WJC Takeaways: Lafreniere erases any doubt about No. 1 pick potential

Canada's Alexis Lafreniere celebrates after scoring against the United States. (Petr David Josek/AP)

Fresh off Team Canada’s golden performance at the 2020 World Junior Championship, Sportsnet’s Sam Cosentino offers up his top takeaways from the eventful tournament:

Who’s Number One?
Despite missing two games, Alexis Lafreniere was named the tournament’s MVP with 10 points over the five games he played. Lafreniere also had two helpers in the final, erasing any doubt as to who should be the No. 1 pick in June.

Hockey Canada
It was a bit of a departure that didn’t come without some risk when Mark and Dale Hunter were tabbed to work alongside Shawn Bullock and Brad McEwen to put together Team Canada. The Hunters are hockey lifers and they don’t deviate from how they go about their business, which isn’t always the way of the company line.

Dale Hunter
The London Knights often draw the ire of their OHL counterparts for their ability to attract top players and consistently put a winning product on the ice. There is a thought that Dale Hunter’s coaching success is a product of the good teams he has to coach. Taking the youngest Canadian team ever with two internationally inexperienced goalies and winning gold says a lot about his coaching acumen.

Samuel Fagemo
There was widespread sentiment in the scouting world was that Fagemo was the most improved player in Sweden during the 2018-19 season. He lead the tournament in goals (eight) and points (13) in his continued development as one of the L.A. Kings future pieces.

Joel Hofer
Once chosen to go to selection camp, a few WHL people reached out to me to say just how good he’s been in the WHL for Portland. They weren’t wrong. His path from seeing a large volume of shots with Swift Current before dealt to Portland to experience high-risk chances enabled him to have success as the tournament’s top goalie.

Yaroslav Askarov
The next great Russian goaltending prodigy struggled throughout the tournament and ended up not starting the gold-medal game as a result. Askarov finished the tournament with a 2.71 goals-against average and an .876 save percentage over five games. Will this tournament hurt his draft status?
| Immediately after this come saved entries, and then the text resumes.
-- pv_equiv track=rewrite | github.com/Andy-SS/DoxygenToDrawio | DoxygenToDrawio.py | get_execution_priority
-- ===== SOURCE A (Python) =====
-- def get_execution_priority(label, outgoing_count, incoming_count):
--     """Calculate execution priority for sequence-based ordering"""
--     label_lower = label.lower()
--     priority = 0
--
--     # Function type priorities (higher = earlier in execution)
--     if any(pattern in label_lower for pattern in ['main', '__main__', 'main()', 'int main']):
--         priority += 100
--     elif any(pattern in label_lower for pattern in ['__init__', 'constructor']):
--         priority += 90
--     elif any(pattern in label_lower for pattern in ['setup', 'initialize', 'init', 'config']):
--         priority += 80
--     elif any(pattern in label_lower for pattern in ['start', 'begin', 'run', 'execute']):
--         priority += 70
--     elif any(pattern in label_lower for pattern in ['process', 'handle', 'update', 'loop']):
--         priority += 60
--     elif any(pattern in label_lower for pattern in ['read', 'input', 'receive', 'get']):
--         priority += 50
--     elif any(pattern in label_lower for pattern in ['write', 'output', 'send', 'transmit']):
--         priority += 45
--     elif any(pattern in label_lower for pattern in ['calculate', 'compute', 'transform']):
--         priority += 40
--     elif any(pattern in label_lower for pattern in ['validate', 'check', 'verify']):
--         priority += 35
--     elif any(pattern in label_lower for pattern in ['save', 'store', 'persist']):
--         priority += 30
--     elif any(pattern in label_lower for pattern in ['cleanup', 'close', 'finalize', 'destroy']):
--         priority += 20
--     elif any(pattern in label_lower for pattern in ['error', 'fail', 'exception', 'abort']):
--         priority += 15
--     elif any(pattern in label_lower for pattern in ['test', 'debug', 'trace']):
--         priority += 10
--     elif any(pattern in label_lower for pattern in ['helper', 'utility', 'util']):
--         priority += 5
--
--     # Connectivity-based adjustments
--     priority += min(20, outgoing_count * 2)  # Functions that call many others are orchestrators
--     priority += min(10, incoming_count)      # Popular functions are important
--
--     return priority
-- ===== SOURCE B (Python) =====
-- # Flat keyword -> score map; the priority is the MAX score over all matching
-- # keywords (order-independent).  This equals A's first-match elif chain because
-- # the chain's tier scores are strictly descending.
-- PATTERN_SCORES = {
--     'main': 100, '__main__': 100, 'main()': 100, 'int main': 100,
--     '__init__': 90, 'constructor': 90,
--     'setup': 80, 'initialize': 80, 'init': 80, 'config': 80,
--     'start': 70, 'begin': 70, 'run': 70, 'execute': 70,
--     'process': 60, 'handle': 60, 'update': 60, 'loop': 60,
--     'read': 50, 'input': 50, 'receive': 50, 'get': 50,
--     'write': 45, 'output': 45, 'send': 45, 'transmit': 45,
--     'calculate': 40, 'compute': 40, 'transform': 40,
--     'validate': 35, 'check': 35, 'verify': 35,
--     'save': 30, 'store': 30, 'persist': 30,
--     'cleanup': 20, 'close': 20, 'finalize': 20, 'destroy': 20,
--     'error': 15, 'fail': 15, 'exception': 15, 'abort': 15,
--     'test': 10, 'debug': 10, 'trace': 10,
--     'helper': 5, 'utility': 5, 'util': 5,
-- }
--
-- def get_execution_priority(label, outgoing_count, incoming_count):
--     label_lower = label.lower()
--     priority = max((s for p, s in PATTERN_SCORES.items() if p in label_lower),
--                    default=0)
--     return priority + min(20, outgoing_count * 2) + min(10, incoming_count)
-- ===== Notes on version B (the rewrite author's own statement) =====
-- stated objective: alternative
-- what changed: Replaces the ordered 14-branch first-match elif chain with a flat keyword-to-score map and an order-independent maximum over all matching keywords (correct because the chain's tier scores are strictly descending).
import Mathlib
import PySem

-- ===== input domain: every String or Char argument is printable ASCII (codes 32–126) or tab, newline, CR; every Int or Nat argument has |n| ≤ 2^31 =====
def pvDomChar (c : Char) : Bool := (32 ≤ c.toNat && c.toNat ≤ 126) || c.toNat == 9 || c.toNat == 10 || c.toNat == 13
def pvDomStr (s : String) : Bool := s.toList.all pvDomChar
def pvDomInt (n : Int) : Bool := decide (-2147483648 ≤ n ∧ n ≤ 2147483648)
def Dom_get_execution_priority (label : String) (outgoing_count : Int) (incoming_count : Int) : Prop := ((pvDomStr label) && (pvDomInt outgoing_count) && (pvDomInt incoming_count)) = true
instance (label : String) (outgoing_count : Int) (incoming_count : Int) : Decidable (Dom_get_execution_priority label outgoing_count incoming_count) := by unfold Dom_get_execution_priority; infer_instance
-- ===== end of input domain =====

-- B replaces A's ordered first-match elif chain by an order-independent maximum over a flat
-- keyword→score map (correct because the chain's tier scores are strictly descending).

-- ===== PORT A =====
-- literal transliteration of A's if/elif chain
def get_execution_priority (label : String) (outgoing_count : Int) (incoming_count : Int) : Int :=
  let ll := PySem.Str.lower label
  let priority : Int := 0
  let priority :=
    if ["main", "__main__", "main()", "int main"].any (fun p => PySem.Str.isIn p ll) then priority + 100
    else if ["__init__", "constructor"].any (fun p => PySem.Str.isIn p ll) then priority + 90
    else if ["setup", "initialize", "init", "config"].any (fun p => PySem.Str.isIn p ll) then priority + 80
    else if ["start", "begin", "run", "execute"].any (fun p => PySem.Str.isIn p ll) then priority + 70
    else if ["process", "handle", "update", "loop"].any (fun p => PySem.Str.isIn p ll) then priority + 60
    else if ["read", "input", "receive", "get"].any (fun p => PySem.Str.isIn p ll) then priority + 50
    else if ["write", "output", "send", "transmit"].any (fun p => PySem.Str.isIn p ll) then priority + 45
    else if ["calculate", "compute", "transform"].any (fun p => PySem.Str.isIn p ll) then priority + 40
    else if ["validate", "check", "verify"].any (fun p => PySem.Str.isIn p ll) then priority + 35
    else if ["save", "store", "persist"].any (fun p => PySem.Str.isIn p ll) then priority + 30
    else if ["cleanup", "close", "finalize", "destroy"].any (fun p => PySem.Str.isIn p ll) then priority + 20
    else if ["error", "fail", "exception", "abort"].any (fun p => PySem.Str.isIn p ll) then priority + 15
    else if ["test", "debug", "trace"].any (fun p => PySem.Str.isIn p ll) then priority + 10
    else if ["helper", "utility", "util"].any (fun p => PySem.Str.isIn p ll) then priority + 5
    else priority
  let priority := priority + min 20 (outgoing_count * 2)
  let priority := priority + min 10 incoming_count
  priority

-- ===== PORT B =====
-- the flat PATTERN_SCORES dict, in insertion order
def pvPatternScores : List (String × Int) :=
  [ ("main", 100), ("__main__", 100), ("main()", 100), ("int main", 100),
    ("__init__", 90), ("constructor", 90),
    ("setup", 80), ("initialize", 80), ("init", 80), ("config", 80),
    ("start", 70), ("begin", 70), ("run", 70), ("execute", 70),
    ("process", 60), ("handle", 60), ("update", 60), ("loop", 60),
    ("read", 50), ("input", 50), ("receive", 50), ("get", 50),
    ("write", 45), ("output", 45), ("send", 45), ("transmit", 45),
    ("calculate", 40), ("compute", 40), ("transform", 40),
    ("validate", 35), ("check", 35), ("verify", 35),
    ("save", 30), ("store", 30), ("persist", 30),
    ("cleanup", 20), ("close", 20), ("finalize", 20), ("destroy", 20),
    ("error", 15), ("fail", 15), ("exception", 15), ("abort", 15),
    ("test", 10), ("debug", 10), ("trace", 10),
    ("helper", 5), ("utility", 5), ("util", 5) ]

-- max(s for p, s in PATTERN_SCORES.items() if p in label_lower) with default 0
def get_execution_priority_alt (label : String) (outgoing_count : Int) (incoming_count : Int) : Int :=
  let ll := PySem.Str.lower label
  let priority :=
    (((pvPatternScores.filter (fun ps => PySem.Str.isIn ps.1 ll)).map Prod.snd).foldl max 0)
  priority + min 20 (outgoing_count * 2) + min 10 incoming_count

-- ===== PRECONDITION & SPEC =====
def Spec_get_execution_priority (label : String) (outgoing_count : Int) (incoming_count : Int) (out : Int) : Prop := out = get_execution_priority_alt label outgoing_count incoming_count
instance (label : String) (outgoing_count : Int) (incoming_count : Int) (out : Int) : Decidable (Spec_get_execution_priority label outgoing_count incoming_count out) := by unfold Spec_get_execution_priority; infer_instance

-- ===== CLAIM =====
def Claim_equal_get_execution_priority : Prop := ∀ (label : String) (outgoing_count : Int) (incoming_count : Int), Dom_get_execution_priority label outgoing_count incoming_count → Spec_get_execution_priority label outgoing_count incoming_count (get_execution_priority label outgoing_count incoming_count)

-- ===== LEMMAS AND PROOFS =====

-- the 14 tier conditions/scores, in chain order (proof-only abstraction)
def pvCs (ll : String) : List (Bool × Int) :=
  [ (["main", "__main__", "main()", "int main"].any (fun p => PySem.Str.isIn p ll), 100),
    (["__init__", "constructor"].any (fun p => PySem.Str.isIn p ll), 90),
    (["setup", "initialize", "init", "config"].any (fun p => PySem.Str.isIn p ll), 80),
    (["start", "begin", "run", "execute"].any (fun p => PySem.Str.isIn p ll), 70),
    (["process", "handle", "update", "loop"].any (fun p => PySem.Str.isIn p ll), 60),
    (["read", "input", "receive", "get"].any (fun p => PySem.Str.isIn p ll), 50),
    (["write", "output", "send", "transmit"].any (fun p => PySem.Str.isIn p ll), 45),
    (["calculate", "compute", "transform"].any (fun p => PySem.Str.isIn p ll), 40),
    (["validate", "check", "verify"].any (fun p => PySem.Str.isIn p ll), 35),
    (["save", "store", "persist"].any (fun p => PySem.Str.isIn p ll), 30),
    (["cleanup", "close", "finalize", "destroy"].any (fun p => PySem.Str.isIn p ll), 20),
    (["error", "fail", "exception", "abort"].any (fun p => PySem.Str.isIn p ll), 15),
    (["test", "debug", "trace"].any (fun p => PySem.Str.isIn p ll), 10),
    (["helper", "utility", "util"].any (fun p => PySem.Str.isIn p ll), 5) ]

def pvFold (l : List (Bool × Int)) (a : Int) : Int :=
  l.foldl (fun a cs => if cs.1 then max a cs.2 else a) a

def pvFM : List (Bool × Int) → Int
  | [] => 0
  | (c, s) :: r => if c then s else pvFM r

theorem pvFold_absorb (l : List (Bool × Int)) (a : Int) (h : ∀ x ∈ l, x.2 ≤ a) :
    pvFold l a = a := by
  induction l with
  | nil => rfl
  | cons x r ih =>
    have hx : x.2 ≤ a := h x (List.mem_cons_self)
    have : (if x.1 then max a x.2 else a) = a := by
      split <;> [exact max_eq_left hx; rfl]
    simpa [pvFold, List.foldl, this] using ih (fun y hy => h y (List.mem_cons_of_mem _ hy))
  
theorem pvFold_eq_FM (l : List (Bool × Int)) (h0 : ∀ x ∈ l, 0 ≤ x.2)
    (hp : l.Pairwise (fun x y => y.2 ≤ x.2)) : pvFold l 0 = pvFM l := by
  induction l with
  | nil => rfl
  | cons x r ih =>
    rcases List.pairwise_cons.mp hp with ⟨hle, hr⟩
    by_cases hc : x.1
    · have h0x : (0 : Int) ≤ x.2 := h0 x (List.mem_cons_self)
      simp only [pvFold, List.foldl, hc, if_pos, pvFM]
      rw [max_eq_right h0x]
      exact pvFold_absorb r x.2 hle
    · simp only [pvFold, List.foldl, hc, pvFM]
      exact ih (fun y hy => h0 y (List.mem_cons_of_mem _ hy)) hr

-- folding max over one constant-score keyword group of the filtered map
theorem pvGroupFold (ll : String) (pats : List String) (s a : Int) :
    (((pats.map (fun p => (p, s))).filter (fun ps => PySem.Str.isIn ps.1 ll)).map Prod.snd).foldl max a
      = if pats.any (fun p => PySem.Str.isIn p ll) then max a s else a := by
  induction pats generalizing a with
  | nil => rfl
  | cons p r ih =>
    simp only [List.map_cons, List.filter_cons, List.any_cons]
    by_cases hp : PySem.Str.isIn p ll
    · rw [if_pos hp]
      simp only [hp, Bool.true_or, if_pos, List.map_cons, List.foldl_cons]
      rw [ih (max a s)]
      split <;> simp
    · rw [if_neg hp, ih a]
      simp only [Bool.not_eq_true] at hp
      simp only [hp, Bool.false_or]

-- B's max over the flat map equals the sequential tier fold
theorem pvMax_eq_fold (ll : String) :
    (((pvPatternScores.filter (fun ps => PySem.Str.isIn ps.1 ll)).map Prod.snd).foldl max 0)
      = pvFold (pvCs ll) 0 := by
  have hflat : pvPatternScores =
      (["main", "__main__", "main()", "int main"].map (fun p => (p, (100:Int))))
      ++ (["__init__", "constructor"].map (fun p => (p, (90:Int))))
      ++ (["setup", "initialize", "init", "config"].map (fun p => (p, (80:Int))))
      ++ (["start", "begin", "run", "execute"].map (fun p => (p, (70:Int))))
      ++ (["process", "handle", "update", "loop"].map (fun p => (p, (60:Int))))
      ++ (["read", "input", "receive", "get"].map (fun p => (p, (50:Int))))
      ++ (["write", "output", "send", "transmit"].map (fun p => (p, (45:Int))))
      ++ (["calculate", "compute", "transform"].map (fun p => (p, (40:Int))))
      ++ (["validate", "check", "verify"].map (fun p => (p, (35:Int))))
      ++ (["save", "store", "persist"].map (fun p => (p, (30:Int))))
      ++ (["cleanup", "close", "finalize", "destroy"].map (fun p => (p, (20:Int))))
      ++ (["error", "fail", "exception", "abort"].map (fun p => (p, (15:Int))))
      ++ (["test", "debug", "trace"].map (fun p => (p, (10:Int))))
      ++ (["helper", "utility", "util"].map (fun p => (p, (5:Int)))) := rfl
  rw [hflat]
  simp only [List.filter_append, List.map_append, List.foldl_append, pvGroupFold]
  rfl

theorem pvCs_nonneg (ll : String) : ∀ x ∈ pvCs ll, (0 : Int) ≤ x.2 := by
  intro x hx
  simp only [pvCs, List.mem_cons, List.not_mem_nil, or_false] at hx
  rcases hx with h|h|h|h|h|h|h|h|h|h|h|h|h|h <;> subst h <;> norm_num

theorem pvCs_sorted (ll : String) : (pvCs ll).Pairwise (fun x y => y.2 ≤ x.2) := by
  simp [pvCs, List.pairwise_cons]

theorem pvFM_cs (ll : String) : pvFM (pvCs ll) =
    (if ["main", "__main__", "main()", "int main"].any (fun p => PySem.Str.isIn p ll) then (100 : Int)
    else if ["__init__", "constructor"].any (fun p => PySem.Str.isIn p ll) then 90
    else if ["setup", "initialize", "init", "config"].any (fun p => PySem.Str.isIn p ll) then 80
    else if ["start", "begin", "run", "execute"].any (fun p => PySem.Str.isIn p ll) then 70
    else if ["process", "handle", "update", "loop"].any (fun p => PySem.Str.isIn p ll) then 60
    else if ["read", "input", "receive", "get"].any (fun p => PySem.Str.isIn p ll) then 50
    else if ["write", "output", "send", "transmit"].any (fun p => PySem.Str.isIn p ll) then 45
    else if ["calculate", "compute", "transform"].any (fun p => PySem.Str.isIn p ll) then 40
    else if ["validate", "check", "verify"].any (fun p => PySem.Str.isIn p ll) then 35
    else if ["save", "store", "persist"].any (fun p => PySem.Str.isIn p ll) then 30
    else if ["cleanup", "close", "finalize", "destroy"].any (fun p => PySem.Str.isIn p ll) then 20
    else if ["error", "fail", "exception", "abort"].any (fun p => PySem.Str.isIn p ll) then 15
    else if ["test", "debug", "trace"].any (fun p => PySem.Str.isIn p ll) then 10
    else if ["helper", "utility", "util"].any (fun p => PySem.Str.isIn p ll) then 5
    else 0) := rfl

-- ===== VERDICT =====
theorem get_execution_priority_spec : Claim_equal_get_execution_priority := by
  intro label o i _
  unfold Spec_get_execution_priority get_execution_priority get_execution_priority_alt
  dsimp only
  rw [pvMax_eq_fold, pvFold_eq_FM _ (pvCs_nonneg _) (pvCs_sorted _), pvFM_cs]
  norm_num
Canada’s Dylan Cozens celebrates with teammates Alexis Lafreniere, Joe Veleno, Barrett Hayton and Calen Addison after scoring the first goal against Russia during the gold medal game. (Ryan Remiorz/CP)

Rasmus Sandin
The Toronto Maple Leafs property gave a good indication of why the Leafs are so high on him. Good on Kyle Dubas for releasing him from the AHL and giving him the experience of playing a lead role with his bronze medal-winning countrymen.

Calen Addison
The Pittsburgh prospect by way of the Lethbridge Hurricanes was brilliant in the final game with three helpers en route to a nine-point tournament, second-best amongst all defencemen, one point behind Sandin.

Barrett Hayton
It’s always a risky proposition when NHL players are loaned to their respective country’s WJC teams. The Arizona Coyotes are happy to have Hayton experience the pressure-packed situation of winning a gold medal, but with a shoulder injury, his timetable to return may be in the air.

Adversity Serves
Team Canada had to deal with a number of challenges from its worst-ever WJC loss (6-0 to Russia), a head-butting suspension to Joe Veleno, a knee injury to Lafreniere, and a shoulder injury to Hayton. The Canadians persevered through it all and turned up golden.

Nikita Alexandrov
The Charlottetown Islanders were well-represented by Nikita Aoexandrov, who was named the top Russian player in the gold-medal game. Alexandrov had a goal and an assist in the 4-3 loss. He finished with eight points over seven games in a silver-medal-winning performance.

The Professor
It was interesting to see The Professor, Igor Larionov, behind the Russuan bench as an assistant coach for this tournament. It goes to show you just how important the event is in Russia. Larionov left a successful run as a player agent to work for the Russian Ice Hockey Federation.

All Swede, No Finish
The Swedes have gone 13 straight years (52 games) without losing in pool play. However that has translated to just one gold medal (in 2012) — the Swedes needed overtime to upend Russia in that gold-medal game. A bronze finish is decent, but in six-of-13 occasions, the Swedes have failed to medal at all.


Czech Salut
Big props to the host country Czech Republic for it’s amazing support of the event. The fans’ enthusiasm and general willingness to have a good time is the perfect mindset to have over the holiday season. Over 173,000 total spectators took in the games.

German Design
The Germans were able to upend Kahakstan to remain in the top grouping for next year, with players like Moritz Seider, Lukas Reichel John Peterka and Tim Stutzle.

Speaking of Germans
Tim Stutzle didn’t play in the final yet still ended up with five assists in the tournament. He’s had a great season in Mannheim and his tournament play surely aided what was already projected to be a top-10 pick in June.

He Gone
It will be interesting to see which CHL players end up where upon returning from the Czech Republic.

Penalty Music
The music alone would’ve kept me out of the box.